# Entertainment For Floridians



## futz (Sep 17, 2009)

Yesterday I was weeping and whining about the cold weather in the General SubForum. Took a few relevant pics on the subject. Warm climate people will be amused. Colder climate people will sneer and say it isn't so bad. They're right - I've worked in colder places. But around here this kind of cold is fairly unusual and extremely uncomfortable.

Main ditch thru garage:*










*Pile of "rocks" beside the ditch. This is the frozen top 4" of sand. It has to be jacked into chunks and thrown aside before digging. In a few days it'll melt and be sand again:










Here's a grumpy and very cold plumber:










Here I'm in the process of breaking the top ice layer out so I can dig a ditch:










Couple pics of the houses from the street:



















And last, but not least, a pic of a frozen and burst Delta R10000PXWS from the first house. At first I thought it might be salvageable, as the pressure forced out the front. But alas, it also stretched the barrel outward. The ring cannot be unscrewed anymore. They're scrap brass. :no::


----------



## Letterrip (Jul 28, 2013)

And here I have been complaining about literally getting sunburned this week digging in sand. I love me some cold weather, but that's getting to be a bit troublesome to work in.


----------



## Tommy plumber (Feb 19, 2010)

At least it's easier to open the floor during this phase of construction. Even if they closed everything up but neglect to turn on the heat, stuff would still freeze. A lot harder with tile laid, walls closed and so forth.
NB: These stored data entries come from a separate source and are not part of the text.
-- pv_equiv track=rewrite | github.com/nelsonym/uploadLISDB | convertnavbak.py | normalize_config_values
-- ===== SOURCE A (Python) =====
-- from typing import Callable, Dict, List, Optional, Sequence, Tuple
--
-- DEFAULT_PROC = 0
--
-- DEFAULT_TOT_ROWS = 500
--
-- DEFAULT_INSERT_PREFIX = "ins_"
--
-- DEFAULT_DB_PORT = 3306
--
-- CONFIG_KEYS = [
--     "input",
--     "proc",
--     "one_struct",
--     "tot_rows",
--     "insert_prefix",
--     "db_host",
--     "db_user",
--     "db_pw",
--     "db_port",
--     "db_name",
-- ]
--
-- def normalize_config_values(config: Dict[str, str]) -> Dict[str, str]:
--     normalized = {key: config.get(key, "") for key in CONFIG_KEYS}
--     if not normalized["proc"]:
--         normalized["proc"] = str(DEFAULT_PROC)
--     if not normalized["tot_rows"]:
--         normalized["tot_rows"] = str(DEFAULT_TOT_ROWS)
--     if not normalized["insert_prefix"]:
--         normalized["insert_prefix"] = DEFAULT_INSERT_PREFIX
--     if not normalized["db_port"]:
--         normalized["db_port"] = str(DEFAULT_DB_PORT)
--     return normalized
-- ===== SOURCE B (Python) =====
-- TEMPLATE = {
--     "input": "",
--     "proc": "0",
--     "one_struct": "",
--     "tot_rows": "500",
--     "insert_prefix": "ins_",
--     "db_host": "",
--     "db_user": "",
--     "db_pw": "",
--     "db_port": "3306",
--     "db_name": "",
-- }
--
-- def normalize_config_values(config):
--     normalized = dict(TEMPLATE)
--     for key, value in config.items():
--         if key in normalized and value:
--             normalized[key] = value
--     return normalized
-- ===== Notes on version B (the rewrite author's own statement) =====
-- stated objective: alternative
-- what changed: B inverts the traversal: it starts from a prefilled TEMPLATE dict (the four defaults plus empty strings for the other keys) and makes one pass over the INPUT dict, overwriting a template entry only when the key is a known config key and the value is truthy, instead of A's pass over CONFIG_KEYS followed by four if-guarded default patch-ups.
import Mathlib
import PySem

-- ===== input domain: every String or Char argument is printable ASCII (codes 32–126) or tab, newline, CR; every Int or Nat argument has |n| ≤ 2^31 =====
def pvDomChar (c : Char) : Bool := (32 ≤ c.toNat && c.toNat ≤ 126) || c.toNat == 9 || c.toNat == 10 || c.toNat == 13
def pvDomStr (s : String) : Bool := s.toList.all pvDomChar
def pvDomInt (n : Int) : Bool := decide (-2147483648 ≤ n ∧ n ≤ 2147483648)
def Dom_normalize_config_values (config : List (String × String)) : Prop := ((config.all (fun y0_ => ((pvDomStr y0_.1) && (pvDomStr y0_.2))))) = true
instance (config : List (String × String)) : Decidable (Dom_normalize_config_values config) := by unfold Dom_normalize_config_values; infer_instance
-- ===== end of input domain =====

-- B inverts the traversal: it starts from a prefilled TEMPLATE dict and makes one pass over the
-- INPUT dict overwriting template entries with truthy values, instead of A's pass over CONFIG_KEYS
-- followed by four if-guarded default patch-ups (objective: alternative, same cost).
-- Dicts are ported as insertion-ordered association lists (lookup = first match).

-- ===== PORT A =====
def CONFIG_KEYS : List String :=
  ["input", "proc", "one_struct", "tot_rows", "insert_prefix",
   "db_host", "db_user", "db_pw", "db_port", "db_name"]

-- config.get(key, "")  (first match in the association list, Python dict lookup)
def cfgGet (config : List (String × String)) (k : String) : String :=
  PySem.Dict.getD (PySem.Dict.mk config) k ""

-- d[k] (k known to be a key of d)
def dGet (d : List (String × String)) (k : String) : String :=
  ((d.find? (fun p => p.1 == k)).map Prod.snd).getD ""

-- d[k] = v for a key already present (overwrite in place, Python dict assignment)
def dSet (d : List (String × String)) (k v : String) : List (String × String) :=
  d.map (fun p => if p.1 == k then (k, v) else p)

def normalize_config_values (config : List (String × String)) : List (String × String) :=
  -- normalized = {key: config.get(key, "") for key in CONFIG_KEYS}
  let normalized := CONFIG_KEYS.map (fun k => (k, cfgGet config k))
  -- if not normalized["proc"]: normalized["proc"] = str(DEFAULT_PROC)
  let normalized := if dGet normalized "proc" == "" then dSet normalized "proc" (PySem.Int.toStr 0) else normalized
  -- if not normalized["tot_rows"]: normalized["tot_rows"] = str(DEFAULT_TOT_ROWS)
  let normalized := if dGet normalized "tot_rows" == "" then dSet normalized "tot_rows" (PySem.Int.toStr 500) else normalized
  -- if not normalized["insert_prefix"]: normalized["insert_prefix"] = DEFAULT_INSERT_PREFIX
  let normalized := if dGet normalized "insert_prefix" == "" then dSet normalized "insert_prefix" "ins_" else normalized
  -- if not normalized["db_port"]: normalized["db_port"] = str(DEFAULT_DB_PORT)
  let normalized := if dGet normalized "db_port" == "" then dSet normalized "db_port" (PySem.Int.toStr 3306) else normalized
  normalized

-- ===== PORT B =====
def TEMPLATE : List (String × String) :=
  [("input", ""), ("proc", "0"), ("one_struct", ""), ("tot_rows", "500"),
   ("insert_prefix", "ins_"), ("db_host", ""), ("db_user", ""), ("db_pw", ""),
   ("db_port", "3306"), ("db_name", "")]

-- config.items(): a Python dict has each key once; under the convention (lookup = first match)
-- the items of the dict an association list represents are the first occurrence of each key.
def canonGo : List (String × String) → List String → List (String × String)
  | [], _ => []
  | (k, v) :: rest, seen =>
      if k ∈ seen then canonGo rest seen else (k, v) :: canonGo rest (k :: seen)

def canonItems (l : List (String × String)) : List (String × String) := canonGo l []

-- 'key in normalized' (Python dict membership)
def dHasKey (d : List (String × String)) (k : String) : Bool :=
  d.any (fun p => p.1 == k)

def normalize_config_values_alt (config : List (String × String)) : List (String × String) :=
  -- normalized = dict(TEMPLATE); for key, value in config.items(): if key in normalized and value: normalized[key] = value
  (canonItems config).foldl
    (fun acc kv => if dHasKey acc kv.1 && kv.2 != "" then dSet acc kv.1 kv.2 else acc)
    TEMPLATE

-- ===== PRECONDITION & SPEC =====
def Spec_normalize_config_values (config : List (String × String)) (out : List (String × String)) : Prop := out = normalize_config_values_alt config
instance (config : List (String × String)) (out : List (String × String)) : Decidable (Spec_normalize_config_values config out) := by unfold Spec_normalize_config_values; infer_instance

-- ===== CLAIM (what is proved, stated in full; the proofs are below) =====
def Claim_equal_normalize_config_values : Prop := ∀ (config : List (String × String)), Dom_normalize_config_values config → Spec_normalize_config_values config (normalize_config_values config)

-- ===== LEMMAS AND PROOFS =====

-- template default values as a function of the key
def tmplVal (k : String) : String :=
  if k = "proc" then "0" else if k = "tot_rows" then "500"
  else if k = "insert_prefix" then "ins_" else if k = "db_port" then "3306" else ""

-- the overwrite effect of B's loop, as a function transformer
def ov : List (String × String) → (String → String) → String → String
  | [], g => g
  | (k', v) :: ys, g => ov ys (fun k => if k = k' ∧ v ≠ "" then v else g k)

lemma tmpl_eq_map : TEMPLATE = CONFIG_KEYS.map (fun k => (k, tmplVal k)) := by decide

lemma dSet_map (g : String → String) (k' v : String) :
    dSet (CONFIG_KEYS.map (fun k => (k, g k))) k' v
      = CONFIG_KEYS.map (fun k => (k, if k = k' then v else g k)) := by
  simp only [dSet, List.map_map]
  refine List.map_congr_left (fun k _ => ?_)
  by_cases h : k = k' <;> simp [h]

lemma dHasKey_map (g : String → String) (k' : String) :
    dHasKey (CONFIG_KEYS.map (fun k => (k, g k))) k' = decide (k' ∈ CONFIG_KEYS) := by
  simp only [dHasKey, List.any_map, Function.comp_def]
  rw [List.any_beq']
  simp

lemma ov_congr (ys : List (String × String)) (g g' : String → String) (k : String)
    (h : g k = g' k) : ov ys g k = ov ys g' k := by
  induction ys generalizing g g' with
  | nil => exact h
  | cons p ys ih =>
      obtain ⟨k', v⟩ := p
      simp only [ov]
      apply ih
      by_cases hk : k = k' ∧ v ≠ "" <;> simp [hk, h]

lemma loop_map (ys : List (String × String)) (g : String → String) :
    ys.foldl (fun acc kv => if dHasKey acc kv.1 && kv.2 != "" then dSet acc kv.1 kv.2 else acc)
        (CONFIG_KEYS.map (fun k => (k, g k)))
      = CONFIG_KEYS.map (fun k => (k, ov ys g k)) := by
  induction ys generalizing g with
  | nil => simp [ov]
  | cons p ys ih =>
      obtain ⟨k', v⟩ := p
      simp only [List.foldl_cons, ov]
      by_cases hm : k' ∈ CONFIG_KEYS
      · by_cases hv : v = ""
        · subst hv
          simp only [dHasKey_map, hm, decide_true, bne_self_eq_false, Bool.and_false,
                     if_neg Bool.false_ne_true]
          rw [ih]
          refine List.map_congr_left (fun k _ => ?_)
          refine congrArg (Prod.mk k) (ov_congr _ _ _ _ ?_)
          simp
        · simp only [dHasKey_map, hm, decide_true, Bool.true_and]
          rw [if_pos (by simpa using hv), dSet_map, ih]
          refine List.map_congr_left (fun k _ => ?_)
          refine congrArg (Prod.mk k) (ov_congr _ _ _ _ ?_)
          by_cases hk : k = k' <;> simp [hk, hv]
      · simp only [dHasKey_map, hm, decide_false, Bool.false_and, if_neg Bool.false_ne_true]
        rw [ih]
        refine List.map_congr_left (fun k hk => ?_)
        refine congrArg (Prod.mk k) (ov_congr _ _ _ _ ?_)
        have hne : k ≠ k' := fun h => hm (h ▸ hk)
        simp [hne]

lemma ov_not_mem (ys : List (String × String)) (g : String → String) (k : String)
    (h : ∀ p ∈ ys, p.1 ≠ k) : ov ys g k = g k := by
  induction ys generalizing g with
  | nil => rfl
  | cons p ys ih =>
      obtain ⟨k', v⟩ := p
      simp only [ov]
      rw [ih _ (fun q hq => h q (List.mem_cons_of_mem _ hq))]
      have hne : k ≠ k' := fun hkk => h (k', v) List.mem_cons_self (by simp [hkk])
      simp [hne]

lemma ov_lookup (ys : List (String × String)) (g : String → String) (k : String)
    (hnd : (ys.map Prod.fst).Nodup) :
    ov ys g k = match ys.find? (fun p => p.1 == k) with
                | some p => if p.2 = "" then g k else p.2
                | none => g k := by
  induction ys generalizing g with
  | nil => rfl
  | cons p ys ih =>
      obtain ⟨k', v⟩ := p
      simp only [List.map_cons, List.nodup_cons] at hnd
      by_cases hk : k' = k
      · subst hk
        rw [List.find?_cons_of_pos (by simp)]
        simp only [ov]
        rw [ov_not_mem ys _ k' (fun q hq hq1 => hnd.1 (hq1 ▸ List.mem_map_of_mem hq))]
        by_cases hv : v = "" <;> simp [hv]
      · rw [List.find?_cons_of_neg (by simp [hk])]
        simp only [ov]
        rw [ih _ hnd.2]
        have hg : (fun x => if x = k' ∧ v ≠ "" then v else g x) k = g k := by
          simp [show k ≠ k' from fun h => hk h.symm]
        rcases hf : ys.find? (fun p => p.1 == k) with _ | q <;> simp [hg]

lemma canonGo_keys (ys : List (String × String)) (seen : List String) (x : String)
    (hx : x ∈ (canonGo ys seen).map Prod.fst) : x ∉ seen := by
  induction ys generalizing seen with
  | nil => simp [canonGo] at hx
  | cons p rest ih =>
      obtain ⟨k, v⟩ := p
      rw [canonGo] at hx
      by_cases h : k ∈ seen
      · exact ih _ (by simpa [h] using hx)
      · rw [if_neg h, List.map_cons] at hx
        rcases List.mem_cons.mp hx with h1 | h1
        · exact h1 ▸ h
        · intro hs
          exact ih _ h1 (List.mem_cons_of_mem _ hs)

lemma canonGo_nodup (ys : List (String × String)) (seen : List String) :
    ((canonGo ys seen).map Prod.fst).Nodup := by
  induction ys generalizing seen with
  | nil => simp [canonGo]
  | cons p rest ih =>
      obtain ⟨k, v⟩ := p
      rw [canonGo]
      by_cases h : k ∈ seen
      · simpa [h] using ih seen
      · simp only [h, if_false, List.map_cons, List.nodup_cons]
        exact ⟨fun hmem => canonGo_keys _ _ _ hmem List.mem_cons_self, ih _⟩

lemma canon_nodup (ys : List (String × String)) : ((canonItems ys).map Prod.fst).Nodup :=
  canonGo_nodup ys []

lemma canonGo_find? (ys : List (String × String)) (seen : List String) (k : String)
    (hk : k ∉ seen) :
    (canonGo ys seen).find? (fun p => p.1 == k) = ys.find? (fun p => p.1 == k) := by
  induction ys generalizing seen with
  | nil => rw [canonGo]
  | cons p rest ih =>
      obtain ⟨k', v⟩ := p
      rw [canonGo]
      by_cases h : k' = k
      · subst h
        rw [if_neg hk, List.find?_cons_of_pos (by simp), List.find?_cons_of_pos (by simp)]
      · rw [List.find?_cons_of_neg (by simp [h])]
        by_cases hs : k' ∈ seen
        · rw [if_pos hs, ih _ hk]
        · rw [if_neg hs, List.find?_cons_of_neg (by simp [h]),
              ih _ (by simp [hk, show ¬k = k' from fun hh => h hh.symm])]

lemma canon_find? (ys : List (String × String)) (k : String) :
    (canonItems ys).find? (fun p => p.1 == k) = ys.find? (fun p => p.1 == k) :=
  canonGo_find? ys [] k (by simp)

-- what both programs read at a key: first-match lookup in the input association list
lemma cfgGet_find? (config : List (String × String)) (k : String) :
    cfgGet config k = ((config.find? (fun p => p.1 == k)).map Prod.snd).getD "" := by
  induction config with
  | nil => rfl
  | cons p rest ih =>
      obtain ⟨k', v⟩ := p
      rw [cfgGet, PySem.Dict.getD_eq_get?_getD, PySem.Dict.get?_mk_cons]
      by_cases h : k' = k
      · rw [List.find?_cons_of_pos (by simp [h])]
        simp [h]
      · rw [if_neg (by simpa using h), List.find?_cons_of_neg (by simp [h]),
            ← PySem.Dict.getD_eq_get?_getD]
        exact ih

lemma alt_eq (config : List (String × String)) :
    normalize_config_values_alt config
      = CONFIG_KEYS.map (fun k => (k, if cfgGet config k = "" then tmplVal k else cfgGet config k)) := by
  rw [normalize_config_values_alt, tmpl_eq_map, loop_map]
  refine List.map_congr_left (fun k _ => ?_)
  refine congrArg (Prod.mk k) ?_
  rw [ov_lookup _ _ _ (canon_nodup config), canon_find?, cfgGet_find?]
  rcases hf : config.find? (fun p => p.1 == k) with _ | q
  · rw [hf]
    simp
  · rw [hf]
    by_cases hq : q.2 = "" <;> simp [hq]

-- ===== VERDICT (by name: the statement is the Claim_ definition above) =====
theorem normalize_config_values_spec : Claim_equal_normalize_config_values := by
  intro config _
  unfold Spec_normalize_config_values
  rw [alt_eq]
  unfold normalize_config_values
  simp only [CONFIG_KEYS, List.map, dGet, dSet, List.find?]
  by_cases h1 : cfgGet config "proc" = "" <;>
  by_cases h2 : cfgGet config "tot_rows" = "" <;>
  by_cases h3 : cfgGet config "insert_prefix" = "" <;>
  by_cases h4 : cfgGet config "db_port" = "" <;>
    simp [h1, h2, h3, h4, tmplVal] <;> decide
lemma pvPhi_child (words : List String) (maxLength : Int) (subs : List String) (cur : Int) :
    pvPhi words (pvChild maxLength subs cur words) + 1 ≤ (words.length + 1) ^ pvKK words subs := by
  by_cases hnil : pvChild maxLength subs cur words = []
  · rw [hnil]
    have := Nat.pow_pos (n := pvKK words subs) (show 0 < words.length + 1 by omega)
    simp [pvPhi]
    omega
  · have hk1 : 1 ≤ pvKK words subs := by
      obtain ⟨p, hp⟩ := List.exists_mem_of_ne_nil _ hnil
      obtain ⟨w, hw, hns, _⟩ := pvChild_mem maxLength subs cur words p hp
      have hmem : w ∈ words.filter (fun x => decide (x ∉ subs)) :=
        List.mem_filter.mpr ⟨hw, by simpa using hns⟩
      have := List.length_pos_of_mem hmem
      unfold pvKK
      omega
    have hbound : ∀ x ∈ (pvChild maxLength subs cur words).map
        (fun p => (words.length + 1) ^ pvKK words p.1),
        x ≤ (words.length + 1) ^ (pvKK words subs - 1) := by
      intro x hx
      obtain ⟨p, hp, hx⟩ := List.mem_map.mp hx
      obtain ⟨w, hw, hns, hp1⟩ := pvChild_mem maxLength subs cur words p hp
      have hk : pvKK words p.1 < pvKK words subs := hp1 ▸ pvKK_lt words subs w hw hns
      rw [← hx]
      exact Nat.pow_le_pow_right (by omega) (by omega)
    have hsum := List.sum_le_card_nsmul _ _ hbound
    have hlen : (pvChild maxLength subs cur words).length ≤ words.length := by
      unfold pvChild
      rw [List.length_map]
      exact List.length_filter_le _ _
    have hb : 1 ≤ (words.length + 1) ^ (pvKK words subs - 1) :=
      Nat.pow_pos (by omega)
    have hpow : (words.length + 1) ^ pvKK words subs
        = (words.length + 1) ^ (pvKK words subs - 1) * (words.length + 1) := by
      conv_lhs => rw [show pvKK words subs = pvKK words subs - 1 + 1 from by omega]
      rw [pow_succ]
    unfold pvPhi
    rw [hpow]
    simp only [smul_eq_mul, List.length_map] at hsum
    calc ((pvChild maxLength subs cur words).map
            (fun p => (words.length + 1) ^ pvKK words p.1)).sum + 1
        ≤ (pvChild maxLength subs cur words).length
            * (words.length + 1) ^ (pvKK words subs - 1) + 1 := by omega
      _ ≤ words.length * (words.length + 1) ^ (pvKK words subs - 1)
            + (words.length + 1) ^ (pvKK words subs - 1) := by
          have := Nat.mul_le_mul_right ((words.length + 1) ^ (pvKK words subs - 1)) hlen
          omega
      _ = (words.length + 1) ^ (pvKK words subs - 1) * (words.length + 1) := by ring

lemma pvRunB_eq (words : List String) (maxLength : Int) :
    ∀ fuel stack res, pvPhi words stack ≤ fuel →
      pvRunB words maxLength fuel stack res
        = res ++ stack.flatMap (fun p => pvAV words maxLength p.1 p.2) := by
  intro fuel
  induction fuel with
  | zero =>
    intro stack res h
    match stack with
    | [] => simp [pvRunB]
    | (subs, cur) :: rest =>
      exfalso
      simp [pvPhi] at h
  | succ n ih =>
    intro stack res h
    match stack with
    | [] => simp [pvRunB]
    | (subs, cur) :: rest =>
      have hphi : pvPhi words ((subs, cur) :: rest)
          = (words.length + 1) ^ pvKK words subs + pvPhi words rest := by
        simp [pvPhi]
      have hpow := Nat.pow_pos (n := pvKK words subs) (show 0 < words.length + 1 by omega)
      simp only [pvRunB, pvChildren_foldl]
      by_cases hc : cur = maxLength
      · rw [if_pos hc, ih rest _ (by omega)]
        rw [List.flatMap_cons, pvAV_unfold, if_pos hc]
        by_cases he : cur ≤ maxLength ∧ subs ≠ [] <;> simp [he]
      · have hch := pvPhi_child words maxLength subs cur
        have hphi2 : pvPhi words (pvChild maxLength subs cur words ++ rest)
            = pvPhi words (pvChild maxLength subs cur words) + pvPhi words rest := by
          simp [pvPhi]
        rw [if_neg hc, ih _ _ (by omega)]
        rw [List.flatMap_cons, List.flatMap_append, pvAV_unfold, if_neg hc]
        by_cases he : cur ≤ maxLength ∧ subs ≠ [] <;> simp [he]

-- ===== VERDICT (by name: the statement is the Claim_ definition above) =====
theorem generateAllHumanFriendlyPasswords_spec : Claim_equal_generateAllHumanFriendlyPasswords := by
  intro words maxLength _
  unfold Spec_generateAllHumanFriendlyPasswords generateAllHumanFriendlyPasswords
    generateAllHumanFriendlyPasswords_alt
  have hkknil : pvKK words [] = words.length := by simp [pvKK]
  have hA : pvBtA words maxLength (words.length + 1) [] 0 = pvAV words maxLength [] 0 := by
    apply pvBtA_fuel_congr words maxLength _ _ _ _ (by omega) (by omega)
  have hB : pvRunB words maxLength ((words.length + 1) ^ (words.length + 1)) [([], 0)] []
      = pvAV words maxLength [] 0 := by
    rw [pvRunB_eq words maxLength _ _ _ (by
      simp [pvPhi, hkknil]
      exact Nat.pow_le_pow_right (by omega) (by omega))]
    simp
  rw [hA, hB]
theorem count_tight : Claim_exact_count := by
  intro num _ hD
  unfold D_count at hD
  rw [count, countLoopA]
  have h9 : num ≤ 10 ^ 1 - 1 := by omega
  simp only [if_pos h9, min_eq_left h9]
  have halt : count_alt num = 0 := by
    rw [count_alt, countLoopB, if_neg (by omega : ¬ (1 : Int) ≤ num)]
  rw [halt]
  have hN : 2 ≤ num * (num + 1) := by nlinarith
  have hfd : PySem.Int.floordiv (num * (num + 1) - (10 ^ (1 - 1) - 1) * (10 ^ (1 - 1) - 1 + 1)) 2
      = (num * (num + 1)) / 2 := by
    rw [PySem.Int.floordiv_eq_ediv_of_pos (by norm_num)]
    norm_num
  rw [hfd]
  push_cast
  set N := num * (num + 1) with hNdef
  omega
How do you like that jackhammer? I am not familiar with that brand.


----------



## futz (Sep 17, 2009)

Tommy plumber said:


> At least it's easier to open the floor during this phase of construction. Even if they closed everything up but neglect to turn on the heat, stuff would still freeze. A lot harder with tile laid, walls closed and so forth.


As soon as they close it in it wouldn't freeze around here. But nobody in this part of the country closes in underground rough-ins. That's an Alberta and the North thing. Frickin nasty cold and windy there.

The frozen valves are on the one next door, which was left wide open after the floor was poured and all the above-ground stuff was roughed in.



> How do you like that jackhammer? I am not familiar with that brand.


That's an ancient Kango. They're awesome. Good hard puncher for a lightweight hammer, and they last and last. Easy to rebuild for even longer life. I own two - both really old, but they work great. They'll probably outlast me.

Milwaukee bought them out years ago and now there are no more Kangos, though I see they're putting the name on some of their products now. Doesn't matter what they call them - they're not a Kango.


----------



## danfan13 (Mar 31, 2011)

Ever thought about a drop ell at that tub spout stub out ?


----------



## futz (Sep 17, 2009)

danfan13 said:


> Ever thought about a drop ell at that tub spout stub out ?


IMHO drop ells are pretty much a waste of money on Delta valves. All the stub needs is a good hold-back clip, to counter the spout pulling forward against the wall. I use a doubled up copper-clad clip as in the pic. This allows the stub to move side to side a little in case it's not coming out of the wall perfectly straight. Also, I've found that most drop ells these days are pretty poorly made and are not straight with the ears. Quality control is sorely lacking, and they're not cheap. I only use them where I absolutely need them.


----------